Effect of high temperature deformation on the deformation behavior and thermodynamic properties of a Zr-based bulk amorphous alloy

Abstract

Zr 55.7 Cu 22.4 Ni 7.2 Al 14.7 alloy rods with a diameter of 3 mm were prepared by copper mold suction casting. The structure, thermodynamic properties and plastic deformation behavior of the specimens before and after compression in supercooled liquid region were studied by X-ray diffractometer (XRD), differential scanning calorimeter (DSC) and uniaxial compression machine (equipped with a high-temperature oven).
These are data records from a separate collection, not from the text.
-- pv_equiv track=rewrite | github.com/jkatofsky/ACSL | Intermediate_2017-18_#3.py | getAngle
-- ===== SOURCE A (Python) =====
-- def getAngle (turnValue):
-- 	if turnValue is 0:
-- 		return 180
-- 	angle = 0
-- 	for i in range (turnValue):
-- 		angle += 90
-- 	if angle > 360:
-- 		angle = angle % 360
-- 	return angle
-- ===== SOURCE B (Python) =====
-- def getAngle(turnValue):
--     if turnValue <= 0:
--         return 180 if turnValue == 0 else 0
--     if turnValue <= 4:
--         return 90 * turnValue
--     return 90 * (turnValue % 4)
-- ===== Notes on version B (the rewrite author's own statement) =====
-- stated objective: faster
-- what changed: Replaces the O(n) loop adding 90 per iteration (plus a >360 mod patch) with a direct case table: 0 for non-positive, 90*t up to 4, and 90*(t mod 4) beyond.
import Mathlib
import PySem

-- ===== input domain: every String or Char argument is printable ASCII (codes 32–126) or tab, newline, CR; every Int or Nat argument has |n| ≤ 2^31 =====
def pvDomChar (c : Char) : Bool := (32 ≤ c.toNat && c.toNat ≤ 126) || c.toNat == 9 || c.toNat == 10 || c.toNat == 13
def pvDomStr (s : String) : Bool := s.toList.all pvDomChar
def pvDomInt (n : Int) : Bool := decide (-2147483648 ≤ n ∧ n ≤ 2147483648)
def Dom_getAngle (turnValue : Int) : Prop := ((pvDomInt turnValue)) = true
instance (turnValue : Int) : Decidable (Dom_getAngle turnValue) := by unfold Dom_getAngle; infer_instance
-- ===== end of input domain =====

-- B replaces A's O(n) accumulation loop (and its >360 mod patch) by a direct O(1) case table.

-- ===== PORT A =====
def getAngle (turnValue : Int) : Int :=
  if turnValue = 0 then 180
  else
    let angle := (PySem.List.pyRange 0 turnValue 1).foldl (fun a _ => a + 90) 0
    if angle > 360 then PySem.Int.mod angle 360 else angle

-- ===== PORT B =====
def getAngle_alt (turnValue : Int) : Int :=
  if turnValue ≤ 0 then (if turnValue = 0 then 180 else 0)
  else if turnValue ≤ 4 then 90 * turnValue
  else 90 * PySem.Int.mod turnValue 4

-- ===== PRECONDITION & SPEC =====
def Spec_getAngle (turnValue : Int) (out : Int) : Prop := out = getAngle_alt turnValue
instance (turnValue : Int) (out : Int) : Decidable (Spec_getAngle turnValue out) := by unfold Spec_getAngle; infer_instance

-- ===== CLAIM =====
def Claim_equal_getAngle : Prop := ∀ (turnValue : Int), Dom_getAngle turnValue → Spec_getAngle turnValue (getAngle turnValue)

-- ===== LEMMAS AND PROOFS =====
theorem foldl_add90 (l : List Int) (init : Int) :
    l.foldl (fun a _ => a + 90) init = init + 90 * l.length := by
  induction l generalizing init with
  | nil => simp
  | cons x xs ih => simp [List.foldl, ih]; ring

-- ===== VERDICT =====
theorem getAngle_spec : Claim_equal_getAngle := by
  intro t _
  unfold Spec_getAngle getAngle getAngle_alt
  rw [foldl_add90, PySem.List.length_pyRange_one]
  rcases lt_trichotomy t 0 with h | h | h
  · simp [h.ne, h.le]
  · simp [h]
  · simp only [PySem.Int.mod_eq_emod_of_pos (by norm_num : (0:Int) < 360),
      PySem.Int.mod_eq_emod_of_pos (by norm_num : (0:Int) < 4)]
    split_ifs <;> omega
-- pv_equiv track=rewrite | github.com/Mabedin00/transform | matrix.py | make_scale
-- ===== SOURCE A (Python) =====
-- def make_scale( x, y, z ):
--     matrix = new_matrix()
--     for r in range( len( matrix[0] ) ):
--         for c in range( len(matrix) ):
--             if r == c:
--                 if r == 0:
--                     matrix[c][r] = x
--                 elif r == 1:
--                     matrix[c][r] = y
--                 elif r == 2:
--                     matrix[c][r] = z
--                 else:
--                     matrix[c][r] = 1
--             else:
--                 matrix[c][r] = 0
--     return matrix
--
-- def new_matrix(rows = 4, cols = 4):
--     m = []
--     for c in range( cols ):
--         m.append( [] )
--         for r in range( rows ):
--             m[c].append( 0 )
--     return m
-- ===== SOURCE B (Python) =====
-- def make_scale(x, y, z):
--     m = [[0] * 4 for _ in range(4)]
--     m[0][0] = x
--     m[1][1] = y
--     m[2][2] = z
--     m[3][3] = 1
--     return m
-- ===== Notes on version B (the rewrite author's own statement) =====
-- stated objective: simpler
-- what changed: B builds a 4x4 zero matrix with a comprehension and assigns only the four diagonal cells directly, replacing A's 16-cell nested loop with per-cell branching.
import Mathlib
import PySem

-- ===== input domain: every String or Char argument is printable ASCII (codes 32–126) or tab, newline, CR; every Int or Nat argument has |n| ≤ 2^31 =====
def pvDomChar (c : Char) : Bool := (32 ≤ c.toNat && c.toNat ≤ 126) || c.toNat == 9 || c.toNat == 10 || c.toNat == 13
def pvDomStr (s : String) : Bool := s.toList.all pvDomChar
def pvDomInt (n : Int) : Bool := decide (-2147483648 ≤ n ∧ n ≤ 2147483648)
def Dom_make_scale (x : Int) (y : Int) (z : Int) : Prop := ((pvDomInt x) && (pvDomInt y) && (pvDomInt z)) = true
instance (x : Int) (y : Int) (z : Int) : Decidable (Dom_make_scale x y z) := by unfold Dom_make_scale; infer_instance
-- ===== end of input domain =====

-- B replaces A's 16-cell double loop (writing every cell with a diagonal branch) by a zero
-- matrix built with a comprehension plus four direct diagonal assignments; objective: simpler.

-- ===== PORT A =====
-- new_matrix(rows=4, cols=4): append an empty row, then append `rows` zeros to the last row.
def pv_new_matrix (rows cols : Nat) : List (List Int) :=
  (List.range cols).foldl (fun m _ =>
    let m := m ++ [[]]
    (List.range rows).foldl
      (fun m _ => m.set (m.length - 1) ((m.getD (m.length - 1) []) ++ [0])) m) []

def make_scale (x : Int) (y : Int) (z : Int) : List (List Int) :=
  let matrix := pv_new_matrix 4 4
  (List.range (matrix.getD 0 []).length).foldl (fun matrix r =>
    (List.range matrix.length).foldl (fun matrix c =>
      let v : Int :=
        if r == c then
          if r == 0 then x else if r == 1 then y else if r == 2 then z else 1
        else 0
      matrix.set c ((matrix.getD c []).set r v)) matrix) matrix

-- ===== PORT B =====
def make_scale_alt (x : Int) (y : Int) (z : Int) : List (List Int) :=
  let m : List (List Int) := (List.range 4).map (fun _ => List.replicate 4 (0 : Int))
  let m := m.set 0 ((m.getD 0 []).set 0 x)
  let m := m.set 1 ((m.getD 1 []).set 1 y)
  let m := m.set 2 ((m.getD 2 []).set 2 z)
  let m := m.set 3 ((m.getD 3 []).set 3 1)
  m

-- ===== PRECONDITION & SPEC =====
def Spec_make_scale (x : Int) (y : Int) (z : Int) (out : List (List Int)) : Prop := out = make_scale_alt x y z
instance (x : Int) (y : Int) (z : Int) (out : List (List Int)) : Decidable (Spec_make_scale x y z out) := by unfold Spec_make_scale; infer_instance

-- ===== CLAIM (what is proved, stated in full; the proofs are below) =====
def Claim_equal_make_scale : Prop := ∀ (x : Int) (y : Int) (z : Int), Dom_make_scale x y z → Spec_make_scale x y z (make_scale x y z)

-- ===== LEMMAS AND PROOFS =====

-- ===== VERDICT (by name: the statement is the Claim_ definition above) =====
theorem make_scale_spec : Claim_equal_make_scale := by
  intro x y z _
  show make_scale x y z = make_scale_alt x y z
  simp [make_scale, make_scale_alt, pv_new_matrix, List.range_succ]
-- pv_equiv track=rewrite | github.com/flashlin/Samples | torch-self-drive-car/radar.py | generate_angles
-- ===== SOURCE A (Python) =====
-- def generate_angles(count: int, angle: int) -> list[int]:
--     angles = []
--     start_angle = 0
--     counter = 0
--     if count % 2 != 0:
--         angles.append(start_angle)
--         counter = 1
--
--     for i in range(1, count):
--         if i % 2 == 1:
--             angles.append(start_angle - counter * angle)
--         else:
--             angles.append(start_angle + counter * angle)
--             counter += 1
--
--     return angles
-- ===== SOURCE B (Python) =====
-- def generate_angles(count: int, angle: int) -> list[int]:
--     p = 1 if count % 2 != 0 else 0
--     length = p + max(count - 1, 0)
--     return [((j + p) // 2) * angle * (-1 if j % 2 == p else 1) for j in range(length)]
-- ===== Notes on version B (the rewrite author's own statement) =====
-- stated objective: alternative
-- what changed: B replaces A's stateful loop (running counter threaded through an index-parity branch) with a closed-form per-index formula: the list is a single comprehension over range(length) where element j is ((j+p)//2)*angle with a parity-determined sign, p being count's parity; no accumulator or counter exists.
import Mathlib
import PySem

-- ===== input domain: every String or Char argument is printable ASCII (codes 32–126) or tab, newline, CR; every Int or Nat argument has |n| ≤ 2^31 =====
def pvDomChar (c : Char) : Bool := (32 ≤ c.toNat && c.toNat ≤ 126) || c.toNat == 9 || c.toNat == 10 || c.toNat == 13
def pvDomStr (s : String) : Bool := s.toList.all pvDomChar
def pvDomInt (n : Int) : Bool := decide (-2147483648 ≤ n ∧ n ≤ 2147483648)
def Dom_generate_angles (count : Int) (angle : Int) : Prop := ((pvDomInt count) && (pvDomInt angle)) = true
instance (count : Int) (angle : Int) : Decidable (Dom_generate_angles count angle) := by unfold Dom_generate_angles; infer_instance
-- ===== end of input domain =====

-- B replaces A's stateful counter-threading loop by a closed-form per-index formula in a
-- single comprehension: an alternative decomposition, same cost.

-- ===== PORT A =====
def generate_angles (count : Int) (angle : Int) : List Int :=
  let angles : List Int := []
  let start_angle : Int := 0
  let counter : Int := 0
  let st0 : List Int × Int :=
    if PySem.Int.mod count 2 ≠ 0 then (angles ++ [start_angle], 1) else (angles, counter)
  let st := (PySem.List.pyRange 1 count 1).foldl
    (fun (st : List Int × Int) i =>
      if PySem.Int.mod i 2 = 1 then (st.1 ++ [start_angle - st.2 * angle], st.2)
      else (st.1 ++ [start_angle + st.2 * angle], st.2 + 1)) st0
  st.1

-- ===== PORT B =====
def generate_angles_alt (count : Int) (angle : Int) : List Int :=
  let p : Int := if PySem.Int.mod count 2 ≠ 0 then 1 else 0
  let length : Int := p + max (count - 1) 0
  (PySem.List.pyRange 0 length 1).map (fun j =>
    PySem.Int.floordiv (j + p) 2 * angle * (if PySem.Int.mod j 2 = p then -1 else 1))

-- ===== PRECONDITION & SPEC =====
def Spec_generate_angles (count : Int) (angle : Int) (out : List Int) : Prop := out = generate_angles_alt count angle
instance (count : Int) (angle : Int) (out : List Int) : Decidable (Spec_generate_angles count angle out) := by unfold Spec_generate_angles; infer_instance

-- ===== CLAIM (what is proved, stated in full; the proofs are below) =====
def Claim_equal_generate_angles : Prop := ∀ (count : Int) (angle : Int), Dom_generate_angles count angle → Spec_generate_angles count angle (generate_angles count angle)

-- ===== LEMMAS AND PROOFS =====

-- the symmetric tail both programs generate: n elements -k*a, k*a, -(k+1)*a, (k+1)*a, …
def gen (a : Int) : Int → Nat → List Int
  | _, 0 => []
  | k, 1 => [-k * a]
  | k, Nat.succ (Nat.succ n) => -k * a :: k * a :: gen a (k + 1) n

-- A's fold over range(i, i+n) starting at (res, c) appends exactly gen a c n
lemma foldA_eq (angle : Int) : ∀ n : Nat, ∀ (i : Int), i % 2 = 1 → ∀ (res : List Int) (c : Int),
    ((PySem.List.pyRange i (i + n) 1).foldl
      (fun (st : List Int × Int) j =>
        if PySem.Int.mod j 2 = 1 then (st.1 ++ [0 - st.2 * angle], st.2)
        else (st.1 ++ [0 + st.2 * angle], st.2 + 1)) (res, c)).1
    = res ++ gen angle c n := by
  intro n
  induction n using Nat.strong_induction_on with
  | _ n ih =>
    intro i hi res c
    match n with
    | 0 => simp [gen]
    | 1 =>
      rw [PySem.List.pyRange_one_cons (by push_cast; omega)]
      rw [PySem.List.pyRange_one_eq_nil (by push_cast; omega)]
      simp only [List.foldl_cons, List.foldl_nil]
      rw [PySem.Int.mod_eq_emod_of_pos (by norm_num : (0:Int) < 2), if_pos hi]
      simp [gen]
    | Nat.succ (Nat.succ m) =>
      rw [PySem.List.pyRange_one_cons (by push_cast; omega)]
      rw [PySem.List.pyRange_one_cons (by push_cast; omega)]
      simp only [List.foldl_cons]
      rw [PySem.Int.mod_eq_emod_of_pos (by norm_num : (0:Int) < 2),
          PySem.Int.mod_eq_emod_of_pos (by norm_num : (0:Int) < 2)]
      rw [if_pos hi, if_neg (by omega)]
      have hc : i + ((m.succ.succ : ℕ) : ℤ) = i + 1 + 1 + m := by push_cast; omega
      rw [hc]
      have := ih m (by omega) (i + 1 + 1) (by omega) (res ++ [0 - c * angle] ++ [0 + c * angle]) (c + 1)
      simp only at this ⊢
      rw [this]
      simp [gen]

lemma pyRange_shift (count : Int) :
    PySem.List.pyRange 1 count 1 = PySem.List.pyRange 1 (1 + ((count - 1).toNat : Int)) 1 := by
  by_cases h : count ≤ 1
  · rw [PySem.List.pyRange_one_eq_nil h, PySem.List.pyRange_one_eq_nil (by omega)]
  · congr 1; omega

-- closed form of gen as a map over indices
lemma gen_eq_map (a : Int) : ∀ (n : Nat) (k : Int),
    gen a k n = (List.range n).map
      (fun t => (if t % 2 = 0 then -(k + (t / 2 : Nat)) else (k + (t / 2 : Nat))) * a) := by
  intro n
  induction n using Nat.strong_induction_on with
  | _ n ih =>
    intro k
    match n with
    | 0 => simp [gen]
    | 1 => simp [gen, List.range_succ]
    | Nat.succ (Nat.succ m) =>
      simp only [List.range_succ_eq_map, List.map_cons, List.map_map]
      show gen a k (m + 2) = _
      rw [gen, ih m (by omega) (k + 1)]
      simp only [List.cons.injEq]
      refine ⟨by norm_num, by norm_num, ?_⟩
      apply List.map_congr_left
      intro t _
      simp only [Function.comp]
      have h2 : (t + 1 + 1) % 2 = t % 2 := by omega
      have h3 : (t + 1 + 1) / 2 = t / 2 + 1 := by omega
      rw [h2, h3]
      split <;> push_cast <;> ring

-- ===== VERDICT (by name: the statement is the Claim_ definition above) =====
theorem generate_angles_spec : Claim_equal_generate_angles := by
  intro count angle _
  unfold Spec_generate_angles generate_angles generate_angles_alt
  simp only
  have hmod := PySem.Int.mod_eq_emod_of_pos (by norm_num : (0:Int) < 2) (a := count)
  have hcases : count % 2 = 0 ∨ count % 2 = 1 := by omega
  rw [hmod, pyRange_shift]
  rw [foldA_eq angle (count - 1).toNat 1 (by norm_num) _ _]
  rcases hcases with hpar | hpar
  · -- even count: A = gen a 0 (count-1)⁺, B maps p = 0
    rw [if_neg (by omega), if_neg (by omega)]
    rw [PySem.List.pyRange_one, gen_eq_map]
    have hL : (0 + max (count - 1) 0 - 0).toNat = (count - 1).toNat := by omega
    rw [hL, List.map_map]
    simp only [List.nil_append]
    apply List.map_congr_left
    intro t _
    simp only [Function.comp, zero_add, add_zero,
      PySem.Int.mod_eq_emod_of_pos (by norm_num : (0:Int) < 2),
      PySem.Int.floordiv_eq_ediv_of_pos (by norm_num : (0:Int) < 2)]
    split_ifs with h1 h2 h2
    · rw [show ((t / 2 : Nat) : Int) = (t : Int) / 2 from by omega]; ring
    · exact absurd (by omega) h2
    · exact absurd (by omega) h1
    · rw [show ((t / 2 : Nat) : Int) = (t : Int) / 2 from by omega]; ring
  · -- odd count: A = [0] ++ gen a 1 (count-1)⁺, B maps p = 1
    rw [if_pos (by omega), if_pos (by omega)]
    rw [PySem.List.pyRange_one, gen_eq_map]
    have hL : (1 + max (count - 1) 0 - 0).toNat = (count - 1).toNat + 1 := by omega
    rw [hL, List.range_succ_eq_map]
    simp only [List.map_cons, List.map_map, List.nil_append, List.singleton_append,
      List.cons.injEq, zero_add, Nat.cast_zero,
      PySem.Int.mod_eq_emod_of_pos (by norm_num : (0:Int) < 2),
      PySem.Int.floordiv_eq_ediv_of_pos (by norm_num : (0:Int) < 2)]
    constructor
    · norm_num
    · apply List.map_congr_left
      intro t _
      simp only [Function.comp_apply]
      push_cast
      split_ifs with h1 h2 h2
      · have h : ((t : Int) + 1 + 1) / 2 = (t : Int) / 2 + 1 := by omega
        linear_combination angle * h
      · exact absurd (by omega) h2
      · exact absurd (by omega) h1
      · have h : ((t : Int) + 1 + 1) / 2 = (t : Int) / 2 + 1 := by omega
        linear_combination (-angle) * h
-- pv_equiv track=rewrite | github.com/diazf/pref_eval | measures/lexicographic.py | lexirecall
-- ===== SOURCE A (Python) =====
-- def lexirecall(x: list[int],y: list[int], x_rr:int, y_rr:int) -> float:
--     if x_rr > y_rr:
--         return 1
--     elif x_rr < y_rr:
--         return -1
--     m:int = len(x)
--     for i in range(x_rr-1,-1,-1):
--         if (x[i] is None) and (y[i] is None):
--             continue
--         if (x[i] is None):
--             return -1
--         if (y[i] is None):
--             return 1
--         if (x[i] < y[i]):
--             return 1
--         if (x[i] > y[i]):
--             return -1
--     return 0
-- ===== SOURCE B (Python) =====
-- def lexirecall(x: list[int], y: list[int], x_rr: int, y_rr: int) -> float:
--     if x_rr > y_rr:
--         return 1
--     if x_rr < y_rr:
--         return -1
--     def key(v):
--         # None is "worst": larger than any present rank
--         return (1, 0) if v is None else (0, v)
--     xk = [key(x[i]) for i in range(x_rr - 1, -1, -1)]
--     yk = [key(y[i]) for i in range(x_rr - 1, -1, -1)]
--     if xk < yk:
--         return 1
--     if xk > yk:
--         return -1
--     return 0
-- ===== Notes on version B (the rewrite author's own statement) =====
-- stated objective: alternative
-- what changed: Instead of a manual branch-and-early-return scan, B maps both prefixes to comparison keys (None -> a key larger than any rank) and delegates the decision to Python's built-in lexicographic list comparison.
import Mathlib
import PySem

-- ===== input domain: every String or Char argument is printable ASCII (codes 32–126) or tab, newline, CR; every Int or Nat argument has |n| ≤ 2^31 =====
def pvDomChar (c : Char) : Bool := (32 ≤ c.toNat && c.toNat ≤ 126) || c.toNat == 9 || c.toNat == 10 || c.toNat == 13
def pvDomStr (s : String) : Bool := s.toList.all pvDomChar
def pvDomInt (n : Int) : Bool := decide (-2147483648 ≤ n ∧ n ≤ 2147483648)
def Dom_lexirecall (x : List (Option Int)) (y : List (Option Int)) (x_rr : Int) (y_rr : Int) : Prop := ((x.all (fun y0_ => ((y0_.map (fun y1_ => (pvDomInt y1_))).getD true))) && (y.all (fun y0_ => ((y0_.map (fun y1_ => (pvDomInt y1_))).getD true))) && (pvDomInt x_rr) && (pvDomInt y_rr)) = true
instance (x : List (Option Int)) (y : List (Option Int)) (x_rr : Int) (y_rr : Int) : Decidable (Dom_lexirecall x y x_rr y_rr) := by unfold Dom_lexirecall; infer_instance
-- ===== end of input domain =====

-- B replaces A's manual branch-and-early-return scan by building key lists (None -> a key
-- larger than any rank) and delegating to lexicographic list comparison (objective: alternative).

-- ===== PORT A =====
-- the loop body of A, over the remaining index list of range(x_rr-1,-1,-1);
-- x[i]/y[i] ported with pyGet? (indices are in range on every input Pre_ admits)
def pvLoopA (x y : List (Option Int)) : List Int → Int
  | [] => 0
  | i :: rest =>
    match (PySem.List.pyGet? x i).getD none, (PySem.List.pyGet? y i).getD none with
    | none, none => pvLoopA x y rest
    | none, some _ => -1
    | some _, none => 1
    | some a, some b =>
      if a < b then 1
      else if a > b then -1
      else pvLoopA x y rest

def lexirecall (x : List (Option Int)) (y : List (Option Int)) (x_rr : Int) (y_rr : Int) : Int :=
  if x_rr > y_rr then 1
  else if x_rr < y_rr then -1
  else pvLoopA x y (PySem.List.pyRange (x_rr - 1) (-1) (-1))

-- ===== PORT B =====
-- key(v): None maps above every present rank (Python tuple (1,0) vs (0,v))
def pvKey : Option Int → Int × Int
  | none => (1, 0)
  | some v => (0, v)

-- Python tuple '<' on pairs
def pvPairLt (a b : Int × Int) : Bool :=
  if a.1 < b.1 then true
  else if b.1 < a.1 then false
  else decide (a.2 < b.2)

-- Python list '<' (lexicographic)
def pvLexLt : List (Int × Int) → List (Int × Int) → Bool
  | [], [] => false
  | [], _ :: _ => true
  | _ :: _, [] => false
  | a :: as_, b :: bs =>
    if pvPairLt a b then true
    else if pvPairLt b a then false
    else pvLexLt as_ bs

def lexirecall_alt (x : List (Option Int)) (y : List (Option Int)) (x_rr : Int) (y_rr : Int) : Int :=
  if x_rr > y_rr then 1
  else if x_rr < y_rr then -1
  else
    let idx := PySem.List.pyRange (x_rr - 1) (-1) (-1)
    let xk := idx.map (fun i => pvKey ((PySem.List.pyGet? x i).getD none))
    let yk := idx.map (fun i => pvKey ((PySem.List.pyGet? y i).getD none))
    if pvLexLt xk yk then 1
    else if pvLexLt yk xk then -1
    else 0

-- ===== PRECONDITION & SPEC =====
-- Pre_ excludes exactly the inputs where Python A raises IndexError: the scan runs only
-- when x_rr = y_rr, and then indexes x[x_rr-1], y[x_rr-1] first, so it raises iff
-- 1 ≤ x_rr and either list is shorter than x_rr.  (B raises on the same inputs.)
def Pre_lexirecall (x : List (Option Int)) (y : List (Option Int)) (x_rr : Int) (y_rr : Int) : Prop :=
  x_rr = y_rr → x_rr ≤ 0 ∨ (x_rr ≤ (x.length : Int) ∧ x_rr ≤ (y.length : Int))
instance (x : List (Option Int)) (y : List (Option Int)) (x_rr : Int) (y_rr : Int) : Decidable (Pre_lexirecall x y x_rr y_rr) := by unfold Pre_lexirecall; infer_instance

def pvWitness_lexirecall : List (Option Int) × List (Option Int) × Int × Int :=
  ([some 1, none], [some 2, some 1], 2, 2)

def Spec_lexirecall (x : List (Option Int)) (y : List (Option Int)) (x_rr : Int) (y_rr : Int) (out : Int) : Prop := out = lexirecall_alt x y x_rr y_rr
instance (x : List (Option Int)) (y : List (Option Int)) (x_rr : Int) (y_rr : Int) (out : Int) : Decidable (Spec_lexirecall x y x_rr y_rr out) := by unfold Spec_lexirecall; infer_instance

-- ===== CLAIM (what is proved, stated in full; the proofs are below) =====
def Claim_equal_lexirecall : Prop := ∀ (x : List (Option Int)) (y : List (Option Int)) (x_rr : Int) (y_rr : Int), Dom_lexirecall x y x_rr y_rr → Pre_lexirecall x y x_rr y_rr → Spec_lexirecall x y x_rr y_rr (lexirecall x y x_rr y_rr)

-- ===== LEMMAS AND PROOFS =====

-- one step of the scan, against one cons step of the lexicographic comparison
lemma pvStep (xi yi : Option Int) (r : Int) (as_ bs : List (Int × Int))
    (h : r = if pvLexLt as_ bs then 1 else if pvLexLt bs as_ then -1 else 0) :
    (match xi, yi with
      | none, none => r
      | none, some _ => (-1 : Int)
      | some _, none => 1
      | some a, some b => if a < b then 1 else if a > b then -1 else r) =
    if pvLexLt (pvKey xi :: as_) (pvKey yi :: bs) then 1
    else if pvLexLt (pvKey yi :: bs) (pvKey xi :: as_) then -1
    else 0 := by
  cases xi with
  | none =>
    cases yi with
    | none => simpa [pvKey, pvLexLt, pvPairLt] using h
    | some b => norm_num [pvKey, pvLexLt, pvPairLt]
  | some a =>
    cases yi with
    | none => norm_num [pvKey, pvLexLt, pvPairLt]
    | some b =>
      by_cases h1 : a < b
      · norm_num [pvKey, pvLexLt, pvPairLt, h1]
      · by_cases h2 : b < a
        · norm_num [pvKey, pvLexLt, pvPairLt, h1, h2]
        · have hab : a = b := le_antisymm (not_lt.mp h2) (not_lt.mp h1)
          subst hab
          simpa [pvKey, pvLexLt, pvPairLt] using h

-- the scan equals the key-list comparison, for ANY index list
lemma pvLoopA_eq_lex (x y : List (Option Int)) (idx : List Int) :
    pvLoopA x y idx =
      (if pvLexLt (idx.map (fun i => pvKey ((PySem.List.pyGet? x i).getD none)))
                  (idx.map (fun i => pvKey ((PySem.List.pyGet? y i).getD none))) then 1
       else if pvLexLt (idx.map (fun i => pvKey ((PySem.List.pyGet? y i).getD none)))
                       (idx.map (fun i => pvKey ((PySem.List.pyGet? x i).getD none))) then -1
       else 0) := by
  induction idx with
  | nil => simp [pvLoopA, pvLexLt]
  | cons i rest ih =>
    simp only [List.map_cons]
    rw [pvLoopA]
    exact pvStep _ _ _ _ _ ih

-- ===== VERDICT (by name: the statement is the Claim_ definition above) =====
theorem lexirecall_spec : Claim_equal_lexirecall := by
  intro x y x_rr y_rr _ _
  unfold Spec_lexirecall lexirecall lexirecall_alt
  by_cases h1 : x_rr > y_rr
  · simp [h1]
  · by_cases h2 : x_rr < y_rr
    · simp [h1, h2]
    · simp only [h1, h2, if_false]
      exact pvLoopA_eq_lex x y _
The range of thermal forming process parameters was also discussed. The results show that the alloys have obvious glass transition and crystallization kinetics, and the crystallization activation energies obtained by the Kissinger and Ozawa equations are 297.1 kJ/mol and 294.9 kJ/mol, respectively. The amorphous alloys exhibit stress overshoot in low temperature region at high strain rates and deformation behavior of alloy softening in high temperature region at medium to high strain rates. Meanwhile, the viscosity of the alloy remains approximately constant at 740 K and 750 K, showing Newtonian fluid characteristic. It can be concluded that the optimal thermoplastic forming process ranges from 740 K to 750 K, 5 × 10 −4 s −1 to 5 × 10 −3 s −1 . The crystallization activation energies of the specimens after deformation are slightly higher than before, and they increase with the increase of strain rate. • Zr-based bulk amorphous alloy has a good thermodynamic stability, which facilitates thermoplastic forming. • The amorphous alloy shows superplastic deformability at high temperatures and strain rates. • The crystallization activation energies of the deformed specimens are higher than that of the undeformed. • The crystallization activation energies of the alloys after deformation increase with increasing strain rate.